Sponsored by the Carcinogenesis Speciality Section. Ruth A. Roberts, Patricia E. Ganey, Cynthia Ju, Lisa M. Kamendulis, Ivan Rusyn, James E. Kupffer cells are resident macrophages of the liver and play an important role in its normal physiology and homeostasis as well as participating in the acute and chronic responses of the liver to toxic compounds. Activation of Kupffer cells directly or indirectly by toxic agents results in the release of an array of inflammatory mediators, growth factors, and reactive oxygen species. This activation appears to modulate acute hepatocyte injury as well as chronic liver responses including hepatic cancer. Understanding the role Kupffer cells play in these diverse responses is key to understanding mechanisms of liver injury. Idiosyncratic drug-induced liver disease results in morbidity and mortality, impacting severely on the development of new pharmacological agents.

Historically, research kupffer focused on the hepatocyte as the target cell of chemical carcinogens, however, kupffer, recent studies have emerged that suggest a role for NPCs, kupffer, specifically Kupffer cells, as important mediators of cell proliferation by tumor promoters Hasmall et al.

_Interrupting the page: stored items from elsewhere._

-- pv_equiv track=rewrite | github.com/Dadarzz2405/AI-Agent | Agent.py | _repair_invalid_json_escapes
-- ===== SOURCE A (Python) =====
-- def _repair_invalid_json_escapes(json_str: str) -> str:
--     valid_escapes = {'"', "\\", "/", "b", "f", "n", "r", "t", "u"}
--     out = []
--     in_string = False
--     i = 0
--     while i < len(json_str):
--         ch = json_str[i]
--         if ch == '"':
--             backslashes = 0
--             j = i - 1
--             while j >= 0 and json_str[j] == "\\":
--                 backslashes += 1
--                 j -= 1
--             if backslashes % 2 == 0:
--                 in_string = not in_string
--             out.append(ch)
--             i += 1
--             continue
--         if in_string and ch == "\\" and i + 1 < len(json_str):
--             nxt = json_str[i + 1]
--             if nxt == " ":
--                 out.append(" ")
--                 i += 2
--                 continue
--             if nxt not in valid_escapes:
--                 out.append("\\\\")
--                 out.append(nxt)
--                 i += 2
--                 continue
--         out.append(ch)
--         i += 1
--     return "".join(out)
-- ===== SOURCE B (Python) =====
-- def _repair_invalid_json_escapes(json_str: str) -> str:
--     # Single pass: track the parity of the run of consecutive backslashes
--     # ending just before the current index, instead of rescanning backward
--     # at every quote.
--     valid_escapes = {'"', "\\", "/", "b", "f", "n", "r", "t", "u"}
--     out = []
--     in_string = False
--     even = True   # parity of consecutive backslashes immediately before index i
--     skip = False  # the previous iteration already consumed this character
--     n = len(json_str)
--     for i in range(n):
--         ch = json_str[i]
--         if skip:
--             skip = False
--             even = True  # the consumed char is never a backslash
--             continue
--         if ch == '"':
--             if even:
--                 in_string = not in_string
--             out.append('"')
--             even = True
--             continue
--         if ch == "\\":
--             if in_string and i + 1 < n:
--                 nxt = json_str[i + 1]
--                 if nxt == " ":
--                     out.append(" ")
--                     skip = True
--                     continue
--                 if nxt not in valid_escapes:
--                     out.append("\\\\")
--                     out.append(nxt)
--                     skip = True
--                     continue
--             out.append(ch)
--             even = not even
--             continue
--         out.append(ch)
--         even = True
--     return "".join(out)
-- ===== Notes on version B (the rewrite author's own statement) =====
-- stated objective: faster
-- what changed: Replaces A's backward rescan of all preceding backslashes at every quote with a single forward pass that maintains the running parity of the current consecutive-backslash run.
import Mathlib
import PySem

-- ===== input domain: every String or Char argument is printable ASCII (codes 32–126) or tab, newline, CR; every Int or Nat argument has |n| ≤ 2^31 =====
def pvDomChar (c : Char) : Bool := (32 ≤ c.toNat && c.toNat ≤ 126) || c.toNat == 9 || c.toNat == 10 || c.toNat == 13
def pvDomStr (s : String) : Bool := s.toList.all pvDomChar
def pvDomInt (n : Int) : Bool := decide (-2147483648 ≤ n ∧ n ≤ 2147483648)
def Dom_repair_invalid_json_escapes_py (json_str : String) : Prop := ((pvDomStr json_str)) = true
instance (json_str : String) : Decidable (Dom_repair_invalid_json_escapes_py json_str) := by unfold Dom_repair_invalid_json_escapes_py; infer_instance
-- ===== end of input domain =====

-- B replaces A's O(n) backward backslash-rescan at every quote by a running
-- backslash-run-parity flag, giving one single pass (objective: faster).

-- ===== PORT A =====
-- the valid_escapes set literal (distinct elements)
def pvValidEsc : PySem.Set Char :=
  PySem.Set.ofList ['"', '\\', '/', 'b', 'f', 'n', 'r', 't', 'u']

-- inner backward while-loop: number of consecutive '\\' at positions i-1, i-2, …
def pvBackCount (cs : List Char) : Nat → Nat
  | 0 => 0
  | i + 1 => if cs.getD i ' ' == '\\' then pvBackCount cs i + 1 else 0

-- the main while-loop of A
def pvLoopA (cs : List Char) (acc : List Char) (inStr : Bool) (i : Nat) : List Char :=
  if h : i < cs.length then
    let ch := cs.getD i ' '
    if ch == '"' then
      let backslashes := pvBackCount cs i
      let inStr' := if backslashes % 2 == 0 then !inStr else inStr
      pvLoopA cs (acc ++ [ch]) inStr' (i + 1)
    else if inStr && ch == '\\' && decide (i + 1 < cs.length) then
      let nxt := cs.getD (i + 1) ' '
      if nxt == ' ' then
        pvLoopA cs (acc ++ [' ']) inStr (i + 2)
      else if !(pvValidEsc.contains nxt) then
        pvLoopA cs (acc ++ ['\\', '\\', nxt]) inStr (i + 2)
      else
        pvLoopA cs (acc ++ [ch]) inStr (i + 1)
    else
      pvLoopA cs (acc ++ [ch]) inStr (i + 1)
  else acc
termination_by cs.length - i
decreasing_by all_goals omega

def repair_invalid_json_escapes_py (json_str : String) : String :=
  String.mk (pvLoopA json_str.toList [] false 0)

-- ===== PORT B =====
-- B's own valid_escapes set literal
def pvValidEscB : PySem.Set Char :=
  PySem.Set.ofList ['"', '\\', '/', 'b', 'f', 'n', 'r', 't', 'u']
-- loop body of B; state = (out, in_string, even, skip)
def pvStepB (cs : List Char) (st : List Char × Bool × Bool × Bool) (i : Nat) :
    List Char × Bool × Bool × Bool :=
  let (acc, inStr, even, skip) := st
  let ch := cs.getD i ' '
  if skip then (acc, inStr, true, false)
  else if ch == '"' then
    (acc ++ ['"'], (if even then !inStr else inStr), true, false)
  else if ch == '\\' then
    if inStr && decide (i + 1 < cs.length) then
      let nxt := cs.getD (i + 1) ' '
      if nxt == ' ' then (acc ++ [' '], inStr, even, true)
      else if !(pvValidEscB.contains nxt) then (acc ++ ['\\', '\\', nxt], inStr, even, true)
      else (acc ++ [ch], inStr, !even, false)
    else (acc ++ [ch], inStr, !even, false)
  else (acc ++ [ch], inStr, true, false)

def repair_invalid_json_escapes_py_alt (json_str : String) : String :=
  let cs := json_str.toList
  String.mk ((List.foldl (pvStepB cs) ([], false, true, false) (List.range cs.length)).1)

-- ===== PRECONDITION & SPEC =====
def Spec_repair_invalid_json_escapes_py (json_str : String) (out : String) : Prop := out = repair_invalid_json_escapes_py_alt json_str
instance (json_str : String) (out : String) : Decidable (Spec_repair_invalid_json_escapes_py json_str out) := by unfold Spec_repair_invalid_json_escapes_py; infer_instance

-- ===== CLAIM (what is proved, stated in full; the proofs are below) =====
def Claim_equal_repair_invalid_json_escapes_py : Prop := ∀ (json_str : String), Dom_repair_invalid_json_escapes_py json_str → Spec_repair_invalid_json_escapes_py json_str (repair_invalid_json_escapes_py json_str)

-- ===== LEMMAS AND PROOFS =====

-- the running flag maintained by B is exactly the parity A recomputes
lemma pvLoopA_eq_fold (cs : List Char) :
    ∀ k i acc inStr, cs.length - i = k →
    pvLoopA cs acc inStr i =
      (List.foldl (pvStepB cs) (acc, inStr, pvBackCount cs i % 2 == 0, false)
        (List.range' i (cs.length - i))).1 := by
  intro k
  induction k using Nat.strong_induction_on with
  | _ k ih =>
    intro i acc inStr hk
    by_cases h : i < cs.length
    · have hci : cs.getD i ' ' = cs[i] := List.getD_eq_getElem cs ' ' h
      have hgi : cs[i]?.getD ' ' = cs[i] := by simp [List.getElem?_eq_getElem h]
      have hb1 : pvBackCount cs (i + 1) = if cs[i] == '\\' then pvBackCount cs i + 1 else 0 := by
        show (if cs.getD i ' ' == '\\' then pvBackCount cs i + 1 else 0) = _
        rw [hci]
      rw [pvLoopA]
      simp only [h, dif_pos, hci]
      by_cases hq : cs[i] = '"'
      · -- quote branch
        have hr : cs.length - i = (cs.length - (i+1)) + 1 := by omega
        have h0 : pvBackCount cs (i+1) = 0 := by rw [hb1]; simp [hq]
        rw [hr, List.range'_succ, List.foldl_cons]
        simp [pvStepB, hci, hgi, hq]
        rw [ih (cs.length - (i+1)) (by omega) (i+1) _ _ rfl]
        simp [h0]
      · by_cases hbs : cs[i] = '\\'
        · by_cases hl : inStr = true ∧ i + 1 < cs.length
          · -- lookahead branches
            obtain ⟨hin, hlt⟩ := hl
            have hci1 : cs.getD (i+1) ' ' = cs[i+1] := List.getD_eq_getElem cs ' ' hlt
            have hgi1 : cs[i+1]?.getD ' ' = cs[i+1] := by simp [List.getElem?_eq_getElem hlt]
            have hb2 : pvBackCount cs (i + 2) = if cs[i+1] == '\\' then pvBackCount cs (i+1) + 1 else 0 := by
              show (if cs.getD (i+1) ' ' == '\\' then pvBackCount cs (i+1) + 1 else 0) = _
              rw [hci1]
            by_cases hsp : cs[i+1] = ' '
            · have hr : cs.length - i = (cs.length - (i+2)) + 1 + 1 := by omega
              have h0 : pvBackCount cs (i+2) = 0 := by rw [hb2]; simp [hsp]
              rw [hr, List.range'_succ, List.foldl_cons, List.range'_succ, List.foldl_cons]
              simp [pvStepB, hci, hgi, hci1, hgi1, hq, hbs, hin, hlt, hsp]
              rw [ih (cs.length - (i+2)) (by omega) (i+2) _ _ rfl]
              simp [h0]
            · by_cases hv : cs[i+1] ∈ pvValidEsc
              · -- valid escape: plain append, advance 1
                have hvB : (cs[i+1] ∈ pvValidEscB) = (cs[i+1] ∈ pvValidEsc) := rfl
                have hr : cs.length - i = (cs.length - (i+1)) + 1 := by omega
                have h1 : pvBackCount cs (i+1) = pvBackCount cs i + 1 := by rw [hb1]; simp [hbs]
                have hpar : (pvBackCount cs (i+1) % 2 == 0) = !(pvBackCount cs i % 2 == 0) := by
                  rw [h1]
                  rcases Nat.mod_two_eq_zero_or_one (pvBackCount cs i) with he | he <;>
                    simp [Nat.add_mod, he]
                rw [hr, List.range'_succ, List.foldl_cons]
                simp [pvStepB, hci, hgi, hci1, hgi1, hq, hbs, hin, hlt, hsp, hvB, hv]
                rw [ih (cs.length - (i+1)) (by omega) (i+1) _ _ rfl]
                simp [hpar]
              · -- invalid escape: double the backslash, advance 2
                have hvB : (cs[i+1] ∈ pvValidEscB) = (cs[i+1] ∈ pvValidEsc) := rfl
                have hnb : cs[i+1] ≠ '\\' := by
                  intro hc; apply hv; rw [hc]; decide
                have hr : cs.length - i = (cs.length - (i+2)) + 1 + 1 := by omega
                have h0 : pvBackCount cs (i+2) = 0 := by rw [hb2]; simp [hnb]
                rw [hr, List.range'_succ, List.foldl_cons, List.range'_succ, List.foldl_cons]
                simp [pvStepB, hci, hgi, hci1, hgi1, hq, hbs, hin, hlt, hsp, hvB, hv]
                rw [ih (cs.length - (i+2)) (by omega) (i+2) _ _ rfl]
                simp [h0]
          · -- backslash, no lookahead: plain append, parity flips
            have hr : cs.length - i = (cs.length - (i+1)) + 1 := by omega
            have h1 : pvBackCount cs (i+1) = pvBackCount cs i + 1 := by rw [hb1]; simp [hbs]
            have hpar : (pvBackCount cs (i+1) % 2 == 0) = !(pvBackCount cs i % 2 == 0) := by
              rw [h1]
              rcases Nat.mod_two_eq_zero_or_one (pvBackCount cs i) with he | he <;>
                simp [Nat.add_mod, he]
            rw [hr, List.range'_succ, List.foldl_cons]
            rcases Bool.eq_false_or_eq_true inStr with h1s | h1s
            · have hlt' : ¬ (i + 1 < cs.length) := fun hlt2 => hl ⟨h1s, hlt2⟩
              simp [pvStepB, hci, hgi, hq, hbs, h1s, hlt']
              rw [ih (cs.length - (i+1)) (by omega) (i+1) _ _ rfl]
              simp [hpar, h1s]
            · simp [pvStepB, hci, hgi, hq, hbs, h1s]
              rw [ih (cs.length - (i+1)) (by omega) (i+1) _ _ rfl]
              simp [hpar, h1s]
        · -- ordinary character
          have hr : cs.length - i = (cs.length - (i+1)) + 1 := by omega
          have h0 : pvBackCount cs (i+1) = 0 := by rw [hb1]; simp [hbs]
          rw [hr, List.range'_succ, List.foldl_cons]
          simp [pvStepB, hci, hgi, hq, hbs]
          rw [ih (cs.length - (i+1)) (by omega) (i+1) _ _ rfl]
          simp [h0]
    · rw [pvLoopA]
      have : cs.length - i = 0 := by omega
      simp [h, this]

-- ===== VERDICT (by name: the statement is the Claim_ definition above) =====
theorem repair_invalid_json_escapes_py_spec : Claim_equal_repair_invalid_json_escapes_py := by
  intro s _
  unfold Spec_repair_invalid_json_escapes_py repair_invalid_json_escapes_py repair_invalid_json_escapes_py_alt
  rw [pvLoopA_eq_fold s.toList (s.toList.length - 0) 0 [] false rfl]
  simp [pvBackCount, List.range_eq_range']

Kupffer cells , also known as stellate macrophages and Kupffer—Browicz cells , are specialized cells localized in the liver within the lumen of the liver sinusoids and are adhesive to their endothelial cells which make up the blood vessel walls. Kupffer cells comprise the largest population of tissue-resident macrophages in the body. Gut bacteria, bacterial endotoxins, and microbial debris transported to the liver from the gastrointestinal tract via the portal vein will first come in contact with Kupffer cells, the first immune cells in the liver. It is because of this that any change to Kupffer cell functions can be connected to various liver diseases such as alcoholic liver disease, viral hepatitis, intrahepatic cholestasis, steatohepatitis, activation or rejection of the liver during liver transplantation and liver fibrosis. Kupffer cells can be found attached to sinusoidal endothelial cells in both the centrilobular and periportal regions of the hepatic lobules. Kupffer cell function and structures are specialized depending on their location.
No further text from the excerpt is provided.